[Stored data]
◆ ◆ ◆

set_option maxHeartbeats 2000000 in
theorem pass1Step (xs l : List Int) (m : Int) (k : Nat) (hk : 2*k + 2 ≤ xs.length)
    (hlen : l.length = xs.length)
    (hget : ∀ j, 2*k ≤ j → j < xs.length →
      l.getD j 0 = if j = 2*k ∧ 0 < k then min (xs.getD j 0) (xs.getD (j-1) 0 - 1) else xs.getD j 0)
    (hm : m = zzSum xs 0 (2*k) +
      (if 0 < k ∧ 2*k < xs.length then max (xs.getD (2*k) 0 - xs.getD (2*k-1) 0 + 1) 0 else 0)) :
    (zzPass1Body (xs.length : Int) (l, m) (k : Int)).2 = zzSum xs 0 (2*(k+1)) +
      (if 0 < k+1 ∧ 2*(k+1) < xs.length then max (xs.getD (2*(k+1)) 0 - xs.getD (2*(k+1)-1) 0 + 1) 0 else 0) ∧
    (zzPass1Body (xs.length : Int) (l, m) (k : Int)).1.length = xs.length ∧
    ∀ j, 2*(k+1) ≤ j → j < xs.length →
      (zzPass1Body (xs.length : Int) (l, m) (k : Int)).1.getD j 0 =
        if j = 2*(k+1) ∧ 0 < k+1 then min (xs.getD j 0) (xs.getD (j-1) 0 - 1) else xs.getD j 0 := by
  have e1 : 2*(k:Int) = ((2*k : Nat) : Int) := by push_cast; ring
  have e2 : 2*(k:Int) + 1 = ((2*k+1 : Nat) : Int) := by push_cast; ring
  have e3 : 2*(k:Int) + 2 = ((2*k+2 : Nat) : Int) := by push_cast; ring
  have hw' : l.getD (2*k+1) 0 = xs.getD (2*k+1) 0 := by
    rw [hget (2*k+1) (by omega) (by omega)]; simp [show ¬(2*k+1 = 2*k ∧ 0 < k) by omega]
  have hS : zzSum xs 0 (2*(k+1)) = zzSum xs 0 (2*k) + zzCost xs (2*k) := by
    have e : 2*(k+1) = (2*k+1)+1 := by ring
    rw [e, (zzSum_succ_odd xs (2*k+1) (by omega)).1, (zzSum_succ_even xs (2*k) (by omega)).1]
  have hkey : (0 < k ∧ l.getD (2*k) 0 = min (xs.getD (2*k) 0) (xs.getD (2*k-1) 0 - 1) ∧
        m = zzSum xs 0 (2*k) + max (xs.getD (2*k) 0 - xs.getD (2*k-1) 0 + 1) 0 ∧
        zzCost xs (2*k) = max (xs.getD (2*k) 0 - min (xs.getD (2*k-1) 0) (xs.getD (2*k+1) 0) + 1) 0) ∨
      (k = 0 ∧ l.getD (2*k) 0 = xs.getD (2*k) 0 ∧ m = zzSum xs 0 (2*k) ∧
        zzCost xs (2*k) = max (xs.getD (2*k) 0 - xs.getD (2*k+1) 0 + 1) 0) := by
    by_cases h0 : 0 < k
    · refine Or.inl ⟨h0, ?_, ?_, ?_⟩
      · rw [hget (2*k) le_rfl (by omega)]; simp [h0]
      · rw [hm, if_pos ⟨h0, by omega⟩]
      · simp only [zzCost]
        simp [show ¬ (2*k = 0) by omega, show 2*k+1 < xs.length by omega]
    · have h0' : k = 0 := by omega
      subst h0'
      refine Or.inr ⟨rfl, ?_, ?_, ?_⟩
      · rw [hget 0 le_rfl (by omega)]; simp
      · rw [hm]; simp
      · simp only [zzCost]
        simp [show (2:Nat)*0 = 0 by rfl, show (2 ≤ xs.length) by omega]
  have hset1 : ∀ v : Int, (l.set (2*k) v).getD (2*k+1) 0 = l.getD (2*k+1) 0 := fun v => by
    rw [getD_set_eq]; simp [show ¬(2*k = 2*k+1 ∧ 2*k+1 < l.length) by omega]
  have hset2 : ∀ v : Int, (l.set (2*k) v).getD (2*k+2) 0 = l.getD (2*k+2) 0 := fun v => by
    rw [getD_set_eq]; simp [show ¬(2*k = 2*k+2 ∧ 2*k+2 < l.length) by omega]
  have hgj : ∀ j, 2*k+2 < j → j < xs.length → l.getD j 0 = xs.getD j 0 := fun j hj hh => by
    rw [hget j (by omega) hh]; simp [show ¬(j = 2*k ∧ 0 < k) by omega]
  simp only [zzPass1Body]
  rw [e3, e2, e1]
  simp only [PySem.List.pyGetD_natCast, PySem.List.pySetD_natCast]
  by_cases hb1 : l.getD (2*k) 0 ≥ l.getD (2*k+1) 0
  · rw [if_pos hb1]
    dsimp only
    by_cases hc2 : 2*k+2 < xs.length
    · rw [if_pos (show ((2*k+2 : Nat) : Int) < (xs.length : Int) by omega)]
      have hr : l.getD (2*k+2) 0 = xs.getD (2*k+2) 0 := by
        rw [hget (2*k+2) (by omega) hc2]; simp [show ¬(2*k+2 = 2*k ∧ 0 < k) by omega]
      have hpart : (if 0 < k+1 ∧ 2*(k+1) < xs.length then max (xs.getD (2*(k+1)) 0 - xs.getD (2*(k+1)-1) 0 + 1) 0 else 0)
          = max (xs.getD (2*k+2) 0 - xs.getD (2*k+1) 0 + 1) 0 := by
        rw [if_pos (show 0 < k+1 ∧ 2*(k+1) < xs.length by omega),
          show 2*(k+1) = 2*k+2 by ring, show 2*k+2-1 = 2*k+1 by omega]
      simp only [hset1, hset2, hw', hr]
      by_cases hb2 : xs.getD (2*k+2) 0 ≥ xs.getD (2*k+1) 0 <;>
        [rw [if_pos hb2]; rw [if_neg hb2]] <;> dsimp only <;>
        refine ⟨?_, ?_, ?_⟩
      · rw [hS, hpart]
        first | (rw [hw'] at hb1; omega) | omega
      · simp [List.length_set, hlen]
      · intro j hj1 hj2
        by_cases hje : j = 2*k+2
        · subst hje
          rw [if_pos (show 2*k+2 = 2*(k+1) ∧ 0 < k+1 by omega), show 2*k+2-1 = 2*k+1 by omega]
          first
          | (rw [getD_set_self] <;> (try simp only [List.length_set, hlen]) <;> omega)
          | (rw [hset2, hr]; omega)
          | (rw [hr]; omega)
        · rw [if_neg (by omega)]
          first
          | exact hgj j (by omega) hj2
          | (rw [getD_set_eq]
             simp only [List.length_set, hlen]
             rw [if_neg (by omega)]
             first
             | exact hgj j (by omega) hj2
             | (rw [getD_set_eq]; simp only [List.length_set, hlen]; rw [if_neg (by omega)]; exact hgj j (by omega) hj2))
      · rw [hS, hpart]
        first | (rw [hw'] at hb1; omega) | omega
      · simp [List.length_set, hlen]
      · intro j hj1 hj2
        by_cases hje : j = 2*k+2
        · subst hje
          rw [if_pos (show 2*k+2 = 2*(k+1) ∧ 0 < k+1 by omega), show 2*k+2-1 = 2*k+1 by omega]
          first
          | (rw [getD_set_self] <;> (try simp only [List.length_set, hlen]) <;> omega)
          | (rw [hset2, hr]; omega)
          | (rw [hr]; omega)
        · rw [if_neg (by omega)]
          first
          | exact hgj j (by omega) hj2
          | (rw [getD_set_eq]
             simp only [List.length_set, hlen]
             rw [if_neg (by omega)]
             first
             | exact hgj j (by omega) hj2
             | (rw [getD_set_eq]; simp only [List.length_set, hlen]; rw [if_neg (by omega)]; exact hgj j (by omega) hj2))
    · rw [if_neg (show ¬ ((2*k+2 : Nat) : Int) < (xs.length : Int) by omega)]
      have hpart : (if 0 < k+1 ∧ 2*(k+1) < xs.length then max (xs.getD (2*(k+1)) 0 - xs.getD (2*(k+1)-1) 0 + 1) 0 else 0) = 0 := by
        rw [if_neg (by omega)]
      refine ⟨?_, ?_, ?_⟩
      · rw [hS, hpart]
        first | (rw [hw'] at hb1; omega) | omega
      · simp [List.length_set, hlen]
      · intro j hj1 hj2; omega
  · rw [if_neg hb1]
    dsimp only
    by_cases hc2 : 2*k+2 < xs.length
    · rw [if_pos (show ((2*k+2 : Nat) : Int) < (xs.length : Int) by omega)]
      have hr : l.getD (2*k+2) 0 = xs.getD (2*k+2) 0 := by
        rw [hget (2*k+2) (by omega) hc2]; simp [show ¬(2*k+2 = 2*k ∧ 0 < k) by omega]
      have hpart : (if 0 < k+1 ∧ 2*(k+1) < xs.length then max (xs.getD (2*(k+1)) 0 - xs.getD (2*(k+1)-1) 0 + 1) 0 else 0)
          = max (xs.getD (2*k+2) 0 - xs.getD (2*k+1) 0 + 1) 0 := by
        rw [if_pos (show 0 < k+1 ∧ 2*(k+1) < xs.length by omega),
          show 2*(k+1) = 2*k+2 by ring, show 2*k+2-1 = 2*k+1 by omega]
      simp only [hset1, hset2, hw', hr]
      by_cases hb2 : xs.getD (2*k+2) 0 ≥ xs.getD (2*k+1) 0 <;>
        [rw [if_pos hb2]; rw [if_neg hb2]] <;> dsimp only <;>
        refine ⟨?_, ?_, ?_⟩
      · rw [hS, hpart]
        first | (rw [hw'] at hb1; omega) | omega
      · simp [List.length_set, hlen]
      · intro j hj1 hj2
        by_cases hje : j = 2*k+2
        · subst hje
          rw [if_pos (show 2*k+2 = 2*(k+1) ∧ 0 < k+1 by omega), show 2*k+2-1 = 2*k+1 by omega]
          first
          | (rw [getD_set_self] <;> (try simp only [List.length_set, hlen]) <;> omega)
          | (rw [hset2, hr]; omega)
          | (rw [hr]; omega)
        · rw [if_neg (by omega)]
          first
          | exact hgj j (by omega) hj2
          | (rw [getD_set_eq]
             simp only [List.length_set, hlen]
             rw [if_neg (by omega)]
             first
             | exact hgj j (by omega) hj2
             | (rw [getD_set_eq]; simp only [List.length_set, hlen]; rw [if_neg (by omega)]; exact hgj j (by omega) hj2))
      · rw [hS, hpart]
        first | (rw [hw'] at hb1; omega) | omega
      · simp [List.length_set, hlen]
      · intro j hj1 hj2
        by_cases hje : j = 2*k+2
        · subst hje
          rw [if_pos (show 2*k+2 = 2*(k+1) ∧ 0 < k+1 by omega), show 2*k+2-1 = 2*k+1 by omega]
          first
          | (rw [getD_set_self] <;> (try simp only [List.length_set, hlen]) <;> omega)
          | (rw [hset2, hr]; omega)
          | (rw [hr]; omega)
        · rw [if_neg (by omega)]
          first
          | exact hgj j (by omega) hj2
          | (rw [getD_set_eq]
             simp only [List.length_set, hlen]
             rw [if_neg (by omega)]
             first
             | exact hgj j (by omega) hj2
             | (rw [getD_set_eq]; simp only [List.length_set, hlen]; rw [if_neg (by omega)]; exact hgj j (by omega) hj2))
    · rw [if_neg (show ¬ ((2*k+2 : Nat) : Int) < (xs.length : Int) by omega)]
      have hpart : (if 0 < k+1 ∧ 2*(k+1) < xs.length then max (xs.getD (2*(k+1)) 0 - xs.getD (2*(k+1)-1) 0 + 1) 0 else 0) = 0 := by
        rw [if_neg (by omega)]
      refine ⟨?_, ?_, ?_⟩
      · rw [hS, hpart]
        first | (rw [hw'] at hb1; omega) | omega
      · simp [List.length_set, hlen]
      · intro j hj1 hj2; omega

◆ ◆ ◆

### THE PROBLEM:
Would you print, exactly as written, every line above from the one holding "theorem pass1Step (xs" through the one holding "2*(k+1) ≤ j → j < xs.length →", with both included and no other lines?

### ANSWER FOR THE TASK:
theorem pass1Step (xs l : List Int) (m : Int) (k : Nat) (hk : 2*k + 2 ≤ xs.length)
    (hlen : l.length = xs.length)
    (hget : ∀ j, 2*k ≤ j → j < xs.length →
      l.getD j 0 = if j = 2*k ∧ 0 < k then min (xs.getD j 0) (xs.getD (j-1) 0 - 1) else xs.getD j 0)
    (hm : m = zzSum xs 0 (2*k) +
      (if 0 < k ∧ 2*k < xs.length then max (xs.getD (2*k) 0 - xs.getD (2*k-1) 0 + 1) 0 else 0)) :
    (zzPass1Body (xs.length : Int) (l, m) (k : Int)).2 = zzSum xs 0 (2*(k+1)) +
      (if 0 < k+1 ∧ 2*(k+1) < xs.length then max (xs.getD (2*(k+1)) 0 - xs.getD (2*(k+1)-1) 0 + 1) 0 else 0) ∧
    (zzPass1Body (xs.length : Int) (l, m) (k : Int)).1.length = xs.length ∧
    ∀ j, 2*(k+1) ≤ j → j < xs.length →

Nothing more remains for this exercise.